Марьинская Аномалия | страница 39
А тут еще бродяга какой-то подвернулся под руку. Прицепился, дыша перегаром. Как, мол, пройти в Америку? Вот ведь народ, и пьют без меры, и живут без ума.
От всей души Трошкин послал его куда подальше, выплескивая всю накопившуюся злость.
Высшие чины в салоне хранили каменное молчание.
Потом они, по приказу генерала, повернули назад. Еще пару раз заправились у кавказца, который теперь приветствовал их как родных, обещая в следующий приезд шашлык-машлык, сациви-мациви для дорогих гостей.
Ближе к вечеру, когда солнце уже заметно клонилось к закату, чекисты заметили на обочине дороги одиноко бредущего деда.
Генерал Кабзюк лично вышел к нему спросить дорогу. Если бы Трошкин не знал о его легендарной выдержке и хладнокровии бывшего диверсанта, он мог бы поклясться, что генерал вернулся в машину растерянный.
– Километров двадцать до города, – рассказал генерал. – Дед говорит, тут одна дорога, не ошибетесь. Только, говорит, доедете, не доедете, кто знает. Как захочу, так и будет. Совсем из ума выжил старый. Пути, говорит, неисповедимы. А на лице плесень натуральная. Странный дед.
Машина опять тронулась, набирая скорость.

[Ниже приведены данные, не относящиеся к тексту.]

theorem modulo_not_zero_eq (frame_rate1 : Int) (frame_rate2 : Int) (audio_lst1 : List (List Int)) (audio_lst2 : List (List Int))
    (hpre : Pre_modulo_not_zero frame_rate1 frame_rate2 audio_lst1 audio_lst2) :
    modulo_not_zero frame_rate1 frame_rate2 audio_lst1 audio_lst2 =
      modulo_not_zero_alt frame_rate1 frame_rate2 audio_lst1 audio_lst2 := by
  obtain ⟨hfr, hne, hmd3⟩ := hpre
  set L : List (List Int) :=
    if audio_lst1.length ≥ audio_lst2.length then audio_lst1 else audio_lst2 with hLdef
  have hgpos : 0 < Int.gcd frame_rate1 frame_rate2 :=
    Int.gcd_pos_iff.mpr (by rcases hfr with h | h; exacts [Or.inl (by omega), Or.inr (by omega)])
  set g : Int := (Int.gcd frame_rate1 frame_rate2 : Int) with hgdef
  have hg : (0 : Int) < g := by rw [hgdef]; exact_mod_cast hgpos
  have hmax : 0 < max frame_rate1 frame_rate2 := by rcases hfr with h | h <;> simp <;> omega
  have hdvd_max : g ∣ max frame_rate1 frame_rate2 := by
    rcases max_choice frame_rate1 frame_rate2 with h | h <;> rw [h]
    · exact Int.gcd_dvd_left _ _
    · exact Int.gcd_dvd_right _ _
  have hdvd_min : g ∣ min frame_rate1 frame_rate2 := by
    rcases min_choice frame_rate1 frame_rate2 with h | h <;> rw [h]
    · exact Int.gcd_dvd_left _ _
    · exact Int.gcd_dvd_right _ _
  set M : Int := max frame_rate1 frame_rate2 / g with hMdef
  set m : Int := min frame_rate1 frame_rate2 / g with hmdef
  have hM : 0 < M := by
    have h1 : (1 : Int) ≤ max frame_rate1 frame_rate2 / g :=
      (Int.le_ediv_iff_mul_le hg).mpr (by simpa using Int.le_of_dvd hmax hdvd_max)
    omega
  have hmM : m ≤ M := Int.ediv_le_ediv hg (min_le_max)
  have htdiv_max : (max frame_rate1 frame_rate2).tdiv g = M :=
    Int.tdiv_eq_ediv_of_dvd hdvd_max
  have htdiv_min : (min frame_rate1 frame_rate2).tdiv g = m :=
    Int.tdiv_eq_ediv_of_dvd hdvd_min
  have hLlen : 0 < L.length := by
    rw [hLdef]
    split <;> rename_i hsp
    · rcases hne with h | h
      · exact List.length_pos_iff.mpr h
      · have := List.length_pos_iff.mpr h; omega
    · rcases hne with h | h
      · have := List.length_pos_iff.mpr h; omega
      · exact List.length_pos_iff.mpr h
  set n : Int := (L.length : Int) with hndef
  have hn0 : 0 < n := by rw [hndef]; exact_mod_cast hLlen
  have hKnn : 0 ≤ n / M := Int.ediv_nonneg (by omega) (by omega)
  set K : Nat := (n / M).toNat with hKdef
  have hK : (K : Int) = n / M := by rw [hKdef]; exact Int.toNat_of_nonneg hKnn
  have htdiv_n : n.tdiv M = n / M := by
    rw [Int.tdiv_eq_ediv]; rw [if_pos (Or.inl (by omega))]; ring
  have hKM : M * ((K : Int)) + n % M = n := by rw [hK]; exact Int.mul_ediv_add_emod n M
  have hmod : PySem.Int.mod n M = n % M := PySem.Int.mod_eq_emod_of_pos hM
  set md : Int := n % M with hmddef
  have hmd0 : 0 ≤ md := Int.emod_nonneg n (by omega)
  have hmdM : md < M := Int.emod_lt_of_pos n hM
  have hKMnn : 0 ≤ M * (K : Int) := by positivity
  have hmdn : md ≤ n := by omega
  have hKlen : K ≤ L.length := by
    have h1 : n / M ≤ n := Int.ediv_le_self M (show (0:Int) ≤ n by omega)
    omega
  have hnew0 : (List.range K).foldl (fun acc _ => acc ++ [[]]) ([] : List (List (List Int))) =
      List.replicate K [] := by
    rw [PySem.List.foldl_append_singleton_eq_map, List.map_const']
    simp
  have hmd3' : md ≤ 1 ∨ m ≤ md := by
    simp only [hmddef, hndef, hmdef, hMdef, hgdef, hLdef]
    simpa using hmd3
  -- chunk shape facts
  have hchunkA : ∀ i : Nat, i < K →
      (PySem.List.pyRange ((i : Int) * M) ((i : Int) * M + M) 1).map
          (fun j => PySem.List.pyGetD L j []) =
        (L.drop (i * M.toNat)).take M.toNat := by
    intro i hi
    refine pvChunk_drop L M hM i ?_
    have h1 : ((i : Int) + 1) ≤ (K : Int) := by exact_mod_cast hi
    have h2 : ((i : Int) + 1) * M ≤ (K : Int) * M :=
      mul_le_mul_of_nonneg_right h1 (by omega)
    have h3 : (K : Int) * M = M * (K : Int) := mul_comm _ _
    omega
  have hbound : ∀ i : Nat, i < K → ((i : Int) + 1) * M ≤ n := by
    intro i hi
    have h1 : ((i : Int) + 1) ≤ (K : Int) := by exact_mod_cast hi
    have h2 : ((i : Int) + 1) * M ≤ (K : Int) * M :=
      mul_le_mul_of_nonneg_right h1 (by omega)
    have h3 : (K : Int) * M = M * (K : Int) := mul_comm _ _
    omega
  have hlenchunk : ∀ c ∈ (List.range K).map (fun i : Nat =>
      (PySem.List.pyRange ((i : Int) * M) ((i : Int) * M + M) 1).map
        (fun j => PySem.List.pyGetD L j [])), m ≤ (c.length : Int) := by
    intro c hc
    obtain ⟨i, hi, rfl⟩ := List.mem_map.mp hc
    simp only [List.length_map, PySem.List.length_pyRange_one]
    have : ((i : Int) * M + M - (i : Int) * M) = M := by ring
    rw [this]
    omega
  have hfoldgen : ∀ (l : List (List (List Int))) (acc : List (List Int)),
      (∀ c ∈ l, m ≤ (c.length : Int)) →
      l.foldl (fun acc inner =>
          (PySem.List.pyRange 0 m 1).foldl
            (fun acc2 j => acc2 ++ [PySem.List.pyGetD inner j []]) acc) acc =
        acc ++ l.flatMap (fun c => c.take m.toNat) := by
    intro l acc h
    rw [PySem.List.foldl_congr_mem l _ (fun acc c => acc ++ c.take m.toNat) acc
      (fun acc c hc => pvSelect_spec c m (h c hc) acc)]
    exact PySem.List.foldl_append_eq_flatMap _ l acc
  have hAflat : ((List.range K).map (fun i : Nat =>
      (PySem.List.pyRange ((i : Int) * M) ((i : Int) * M + M) 1).map
        (fun j => PySem.List.pyGetD L j []))).flatMap (fun c => c.take m.toNat) =
      (List.range K).flatMap (fun i => (L.drop (i * M.toNat)).take m.toNat) := by
    rw [List.flatMap_map]
    rw [List.flatMap_def, List.map_congr_left ?_, ← List.flatMap_def]
    intro i hi
    have hi' : i < K := List.mem_range.mp hi
    rw [hchunkA i hi', List.take_take]
    congr 1
    omega
  have hBflat : (PySem.List.pyRange 0 (K : Int) 1).foldl
      (fun acc i => acc ++ (PySem.List.pyRange 0 (max m 0) 1).map
        (fun j => PySem.List.pyGetD L (i * M + j) [])) [] =
      (List.range K).flatMap (fun i => (L.drop (i * M.toNat)).take m.toNat) := by
    rw [PySem.List.foldl_append_eq_flatMap, PySem.List.pyRange_one 0 (K : Int)]
    simp only [Int.sub_zero, Int.toNat_natCast, List.nil_append]
    rw [List.flatMap_map]
    rw [List.flatMap_def, List.map_congr_left ?_, ← List.flatMap_def]
    intro i hi
    have hi' : i < K := List.mem_range.mp hi
    have hb : (i : Int) * M + max m 0 ≤ n := by
      have h1 := hbound i hi'
      have h2 : ((i : Int) + 1) * M = (i : Int) * M + M := by ring
      omega
    rw [show (fun j => PySem.List.pyGetD L ((0 + (i : Int)) * M + j) []) =
        (fun j => PySem.List.pyGetD L ((i : Int) * M + j) []) from by
      funext j; congr 1; ring]
    rw [pvChunkB_drop L M (max m 0) hM (le_max_right m 0) i hb]
    congr 1
    omega
  simp only [modulo_not_zero, modulo_not_zero_alt, ← hgdef, ← hLdef, ← hndef]
  simp only [if_neg (show ¬ g = 0 from by omega)]
  have hfd_max : PySem.Int.floordiv (max frame_rate1 frame_rate2) g = M := by
    rw [PySem.Int.floordiv_eq_ediv_of_pos hg]
  have hfd_min : PySem.Int.floordiv (min frame_rate1 frame_rate2) g = m := by
    rw [PySem.Int.floordiv_eq_ediv_of_pos hg]
  have hfd_n : PySem.Int.floordiv n M = (K : Int) := by
    rw [PySem.Int.floordiv_eq_ediv_of_pos hM, hK]
  have hmodmd : PySem.Int.mod n M = md := by rw [hmod]
  simp only [htdiv_max, htdiv_min, htdiv_n, hfd_max, hfd_min, hfd_n, hmodmd, ← hK,
    Int.toNat_natCast, hnew0]
  simp only [if_neg (show ¬ M ≤ 0 from by omega), if_neg (show ¬ M = 0 from by omega)]
  rw [pvWhile_spec L M hM K (by rw [hK, hndef]) (L.length + 1) (by omega)]
  by_cases hmd : md = 0
  · -- no remainder: A re-adds the first m of the last full chunk; B's main loop already has it
    have hKne : K ≠ 0 := by
      intro h
      rw [h] at hKM
      simp at hKM
      omega
    have hcne : (List.range K).map (fun i : Nat =>
        (PySem.List.pyRange ((i : Int) * M) ((i : Int) * M + M) 1).map
          (fun j => PySem.List.pyGetD L j [])) ≠ [] := by
      simp [hKne, List.range_eq_nil]
    simp only [hmd]
    rw [PySem.List.pyRange_neg_one_eq_nil (le_refl 0)]
    simp only [List.foldl_nil]
    simp only [if_neg (show ¬ ((0 : Int) ≠ 0) from by simp),
      if_neg (show (0 : Int) ≠ 1 from by norm_num)]
    rw [PySem.List.slice_to_neg_one]
    rw [hfoldgen _ _ (fun c hc => hlenchunk c (List.dropLast_subset _ hc))]
    rw [PySem.List.pyGetD_neg_one _ _ hcne]
    rw [if_neg (show ¬ ((((List.range K).map (fun i : Nat =>
        (PySem.List.pyRange ((i : Int) * M) ((i : Int) * M + M) 1).map
          (fun j => PySem.List.pyGetD L j []))).getLast hcne).length : Int) < m from
      not_lt.mpr (hlenchunk _ (List.getLast_mem hcne)))]
    rw [pvSelect_spec _ m (hlenchunk _ (List.getLast_mem hcne)) _]
    rw [List.nil_append]
    rw [show ((List.range K).map (fun i : Nat =>
        (PySem.List.pyRange ((i : Int) * M) ((i : Int) * M + M) 1).map
          (fun j => PySem.List.pyGetD L j []))).dropLast.flatMap (fun c => c.take m.toNat) ++
        (((List.range K).map (fun i : Nat =>
        (PySem.List.pyRange ((i : Int) * M) ((i : Int) * M + M) 1).map
          (fun j => PySem.List.pyGetD L j []))).getLast hcne).take m.toNat =
        ((List.range K).map (fun i : Nat =>
        (PySem.List.pyRange ((i : Int) * M) ((i : Int) * M + M) 1).map
          (fun j => PySem.List.pyGetD L j []))).flatMap (fun c => c.take m.toNat) from by
      conv_rhs => rw [← List.dropLast_append_getLast hcne]
      rw [List.flatMap_append]
      simp]
    rw [hAflat, hBflat]
  · -- remainder present
    simp only [if_pos (show md ≠ 0 from hmd)]
    have hcount := pvCountdown_aux L ((List.range K).map (fun i : Nat =>
        (PySem.List.pyRange ((i : Int) * M) ((i : Int) * M + M) 1).map
          (fun j => PySem.List.pyGetD L j []))) md.toNat (by omega) []
    rw [show ((md.toNat : Nat) : Int) = md from by omega] at hcount
    rw [hcount]
    simp only [List.nil_append]
    rw [PySem.List.slice_to_neg_one, List.dropLast_concat]
    rw [hfoldgen _ _ hlenchunk]
    rw [PySem.List.pyGetD_neg_one_append_singleton]
    have hrest : PySem.List.slice L (some (n - md)) none = L.drop (L.length - md.toNat) := by
      rw [PySem.List.slice_from L (by omega)]
      congr 1
      omega
    have hremlen : ((L.drop (L.length - md.toNat)).length : Int) = md := by
      simp only [List.length_drop]
      omega
    rw [hrest, hAflat, hBflat, List.nil_append]
    by_cases hmd1 : md = 1
    · simp only [if_pos hmd1]
    · simp only [if_neg hmd1]
      have hmmd : m ≤ md := by
        rcases hmd3' with h | h
        · omega
        · exact h
      have hmaxm : max m 0 ≤ md := by
        rcases le_total m 0 with h | h
        · rw [max_eq_right h]; omega
        · rw [max_eq_left h]; omega
      have hmax0 : (max m 0).toNat = m.toNat := by
        rcases le_total m 0 with h | h
        · rw [max_eq_right h]; omega
        · rw [max_eq_left h]
      rw [if_neg (show ¬ ((L.drop (L.length - md.toNat)).length : Int) < m from by
        rw [hremlen]; omega)]
      rw [if_neg (not_lt.mpr hmaxm)]
      rw [pvSelect_spec _ m (by rw [hremlen]; exact hmmd) _]
      rw [PySem.List.slice_to _ (le_max_right m 0), hmax0]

– Странный дед, – задумчиво повторил генерал через некоторое время. – Лицо неприятное. Говорит, что его зовут Морок. Странное имя. Трошкин, что у тебя тут происходит?
– Слушаюсь, товарищ генерал-лейтенант, – немедленно отозвался тот.
Кабзюк махнул рукой и сплюнул прямо себе под ноги.
Заночевали они на обочине шоссе.
Лежа на спине у костра и безжалостно давя комаров, майор Трошкин смотрел в спокойное, бездонное небо, усыпанное звездными искрами, и с отчаянием думал, что все суета сует. Звезды, звездочки, погоны, нашивки… Томление духа и всяческая суета.
За долгую карьеру русского бомжа Пол Джейсон первый раз сидел с таким откровенным комфортом. Камера у него теперь была одноместная, тумбочка, умывальник, чистая параша в углу почти не воняет. Кровать с одеялом, свежими, хрустящими простынями и подушкой, вообще с ума сойти – настоящей подушкой, затянутой в чистую наволочку с серым, размытым стирками штампом «Марьинское РУВД». Словом, как у людей все. Сиди и радуйся.
Понятно, он теперь политический, фигура важная. Сам милицейский майор Тарасов выдал ему из личных запасов бутылку водки, банку шпрот и пачку сигарет «Гвардейские». Консервный нож, правда, не дал, не положено заключенному, но Петрович и без него обошелся. Сточил о кирпичную стену край банки и открыл ее, родимую, двумя пальцами. Решил запомнить этот случай, пригодится как пример из личной практики для будущей преподавательской работы в разведшколе ЦРУ.